At the corners of East 37th and 38th Streets along First Avenue are usable street-level park areas, paved in a decorative brick pattern and lushly landscaped with full-canopied trees, that offer numerous two-sided wooden benches and serpentine bike racks. Sunlight and shade are in abundance here. The plaza benefits greatly from its broad southern and eastern exposure and the complete absence of adjacent skyscrapers immediately to the south. The Midtown Tunnel Access Road guarantees continued access to sunlight unless the tunnel authority were to decide to allow buildings to be constructed in the air rights above its roads.
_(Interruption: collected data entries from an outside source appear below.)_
lemma out_row (arr : List (List Int)) (g : Int → Nat → Int) (m : Nat) (hm : m < arr.length) :
    ((PySem.List.enumerate arr).map (fun ir => (List.range ir.2.length).map (fun j => g ir.1 j))).getD m []
      = (List.range (arr.getD m []).length).map (fun j => g ↑m j) := by
  rw [List.getD_eq_getElem?_getD, List.getElem?_map, PySem.List.getElem?_enumerate]
  simp [List.getElem?_eq_getElem hm, List.getD_eq_getElem?_getD]

lemma out_len (arr : List (List Int)) (g : Int → Nat → Int) :
    ((PySem.List.enumerate arr).map (fun ir => (List.range ir.2.length).map (fun j => g ir.1 j))).length
      = arr.length := by
  simp [PySem.List.length_enumerate]

lemma out_cell (arr : List (List Int)) (g : Int → Nat → Int) (m k : Nat) (hm : m < arr.length)
    (hk : k < (arr.getD m []).length) :
    getCell ((PySem.List.enumerate arr).map (fun ir => (List.range ir.2.length).map (fun j => g ir.1 j))) ↑m ↑k
      = g ↑m k := by
  unfold getCell
  rw [Int.toNat_natCast, Int.toNat_natCast, out_row arr g m hm]
  rw [List.getD_eq_getElem?_getD, List.getElem?_map, List.getElem?_range hk]
  rfl

lemma getElem_eq_getCell (b : List (List Int)) (m k : Nat) (hm : m < b.length) (hk : k < b[m].length) :
    b[m][k] = getCell b ↑m ↑k := by
  unfold getCell
  rw [Int.toNat_natCast, Int.toNat_natCast]
  simp [List.getD_eq_getElem?_getD, List.getElem?_eq_getElem hm, List.getElem?_eq_getElem hk]

lemma wrap_bounds (arr : List (List Int)) (r c : Int)
    (hrowD : ∀ m : Nat, m < arr.length → (arr.length : Int) ≤ ((arr.getD m []).length : Int))
    (hr1 : -(arr.length : Int) ≤ r) (hr2 : r < (arr.length : Int))
    (hc1 : -(arr.length : Int) ≤ c) (hc2 : c < (arr.length : Int)) :
    0 ≤ wrapR arr r ∧ wrapR arr r < (arr.length : Int) ∧ 0 ≤ wrapC arr r c ∧
      wrapC arr r c < ((arr.getD (wrapR arr r).toNat []).length : Int) := by
  have hwr : 0 ≤ wrapR arr r ∧ wrapR arr r < (arr.length : Int) := by
    unfold wrapR; split_ifs <;> omega
  have hlen := hrowD (wrapR arr r).toNat (by omega)
  refine ⟨hwr.1, hwr.2, ?_, ?_⟩ <;> (unfold wrapC; split_ifs <;> omega)
-- ===== VERDICT (by name: the statement is the Claim_ definition above) =====
theorem hard_partition_py_spec : Claim_equal_hard_partition_py := by
  intro individual neighbors _dom _pre
  unfold Spec_hard_partition_py hard_partition_py hard_partition_py_alt
  simp only []
  rw [pv_chosen_eq individual neighbors]
  rw [show (fun (chosen : PySem.Dict Int Int) (p : Int × List Int) =>
      if List.length (PySem.Set.ofList p.2) = 1 then
        chosen.insert p.1 (List.headD (PySem.Set.ofList p.2) 0)
      else
        chosen.insert p.1
          ((Option.map (fun x => x.2)
              (List.foldl
                (fun (best : Option ((Int × Int) × Int)) label =>
                  match best with
                  | none => some ((((List.countP (fun nbr => (PySem.Set.ofList ((PySem.Dict.ofList individual).getD nbr [])).contains label) ((PySem.Dict.ofList neighbors).getD p.1 []) : Nat) : Int), -label), label)
                  | some (bk, bl) =>
                      if bk.1 < ((List.countP (fun nbr => (PySem.Set.ofList ((PySem.Dict.ofList individual).getD nbr [])).contains label) ((PySem.Dict.ofList neighbors).getD p.1 []) : Nat) : Int) ∨ (bk.1 = ((List.countP (fun nbr => (PySem.Set.ofList ((PySem.Dict.ofList individual).getD nbr [])).contains label) ((PySem.Dict.ofList neighbors).getD p.1 []) : Nat) : Int) ∧ bk.2 < -label) then
                        some ((((List.countP (fun nbr => (PySem.Set.ofList ((PySem.Dict.ofList individual).getD nbr [])).contains label) ((PySem.Dict.ofList neighbors).getD p.1 []) : Nat) : Int), -label), label)
                      else some (bk, bl))
                none (PySem.Set.ofList p.2))).getD 0))
      = (fun (chosen : PySem.Dict Int Int) (p : Int × List Int) =>
        chosen.insert p.1
          (if List.length (PySem.Set.ofList p.2) = 1 then
            List.headD (PySem.Set.ofList p.2) 0
          else
          ((Option.map (fun x => x.2)
              (List.foldl
                (fun (best : Option ((Int × Int) × Int)) label =>
                  match best with
                  | none => some ((((List.countP (fun nbr => (PySem.Set.ofList ((PySem.Dict.ofList individual).getD nbr [])).contains label) ((PySem.Dict.ofList neighbors).getD p.1 []) : Nat) : Int), -label), label)
                  | some (bk, bl) =>
                      if bk.1 < ((List.countP (fun nbr => (PySem.Set.ofList ((PySem.Dict.ofList individual).getD nbr [])).contains label) ((PySem.Dict.ofList neighbors).getD p.1 []) : Nat) : Int) ∨ (bk.1 = ((List.countP (fun nbr => (PySem.Set.ofList ((PySem.Dict.ofList individual).getD nbr [])).contains label) ((PySem.Dict.ofList neighbors).getD p.1 []) : Nat) : Int) ∧ bk.2 < -label) then
                        some ((((List.countP (fun nbr => (PySem.Set.ofList ((PySem.Dict.ofList individual).getD nbr [])).contains label) ((PySem.Dict.ofList neighbors).getD p.1 []) : Nat) : Int), -label), label)
                      else some (bk, bl))
                none (PySem.Set.ofList p.2))).getD 0))) by
    funext chosen p
    by_cases h1 : List.length (PySem.Set.ofList p.2) = 1
    · rw [if_pos h1, if_pos h1]
    · rw [if_neg h1, if_neg h1]]
  have hnd : ((List.foldl
      (fun (chosen : PySem.Dict Int Int) (p : Int × List Int) =>
        chosen.insert p.1
          (if List.length (PySem.Set.ofList p.2) = 1 then
            List.headD (PySem.Set.ofList p.2) 0
          else
          ((Option.map (fun x => x.2)
              (List.foldl
                (fun (best : Option ((Int × Int) × Int)) label =>
                  match best with
                  | none => some ((((List.countP (fun nbr => (PySem.Set.ofList ((PySem.Dict.ofList individual).getD nbr [])).contains label) ((PySem.Dict.ofList neighbors).getD p.1 []) : Nat) : Int), -label), label)
                  | some (bk, bl) =>
                      if bk.1 < ((List.countP (fun nbr => (PySem.Set.ofList ((PySem.Dict.ofList individual).getD nbr [])).contains label) ((PySem.Dict.ofList neighbors).getD p.1 []) : Nat) : Int) ∨ (bk.1 = ((List.countP (fun nbr => (PySem.Set.ofList ((PySem.Dict.ofList individual).getD nbr [])).contains label) ((PySem.Dict.ofList neighbors).getD p.1 []) : Nat) : Int) ∧ bk.2 < -label) then
                        some ((((List.countP (fun nbr => (PySem.Set.ofList ((PySem.Dict.ofList individual).getD nbr [])).contains label) ((PySem.Dict.ofList neighbors).getD p.1 []) : Nat) : Int), -label), label)
                      else some (bk, bl))
                none (PySem.Set.ofList p.2))).getD 0)))
      PySem.Dict.empty (PySem.Dict.ofList individual).items).items.map (fun x => x.1)).Nodup := by
    have h := PySem.Dict.nodup_keys_foldl_insert_key
      (PySem.Dict.ofList individual).items (fun p : Int × List Int => p.1)
      (fun (chosen : PySem.Dict Int Int) (p : Int × List Int) =>
          (if List.length (PySem.Set.ofList p.2) = 1 then
            List.headD (PySem.Set.ofList p.2) 0
          else
          ((Option.map (fun x => x.2)
              (List.foldl
                (fun (best : Option ((Int × Int) × Int)) label =>
                  match best with
                  | none => some ((((List.countP (fun nbr => (PySem.Set.ofList ((PySem.Dict.ofList individual).getD nbr [])).contains label) ((PySem.Dict.ofList neighbors).getD p.1 []) : Nat) : Int), -label), label)
                  | some (bk, bl) =>
                      if bk.1 < ((List.countP (fun nbr => (PySem.Set.ofList ((PySem.Dict.ofList individual).getD nbr [])).contains label) ((PySem.Dict.ofList neighbors).getD p.1 []) : Nat) : Int) ∨ (bk.1 = ((List.countP (fun nbr => (PySem.Set.ofList ((PySem.Dict.ofList individual).getD nbr [])).contains label) ((PySem.Dict.ofList neighbors).getD p.1 []) : Nat) : Int) ∧ bk.2 < -label) then
                        some ((((List.countP (fun nbr => (PySem.Set.ofList ((PySem.Dict.ofList individual).getD nbr [])).contains label) ((PySem.Dict.ofList neighbors).getD p.1 []) : Nat) : Int), -label), label)
                      else some (bk, bl))
                none (PySem.Set.ofList p.2))).getD 0)))
      PySem.Dict.empty (PySem.Dict.nodup_keys_empty)
    simp only [PySem.Dict.keys] at h
    exact h
  simp only [PySem.Dict.values]
  exact pv_grouping _ (pv_groups_items _ hnd)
Although the escarpment is visually impressive, it cleaves the space in two, obstructing direct pedestrian access from First Avenue to the plaza’s interior and beyond. The user is forced to walk around the mound, next to the side streets, before reaching the inner flank, where a large, amphitheater-shaped water feature with cascading waterfall and basin is oriented toward the building. Approached down five steps, the basin exhibits at its center an abstract bronze sculpture, entitled Peirene (1988), by Aristides Demetrios, that resembles an oversized magnet. In front of the water element are plantings of colorful flowers. A permanent space-age canopy hangs over the through-block driveway and stretches toward the water element. Although the driveway between the building and water feature is private, the open area west of it extending to the building wall is part of the required public space.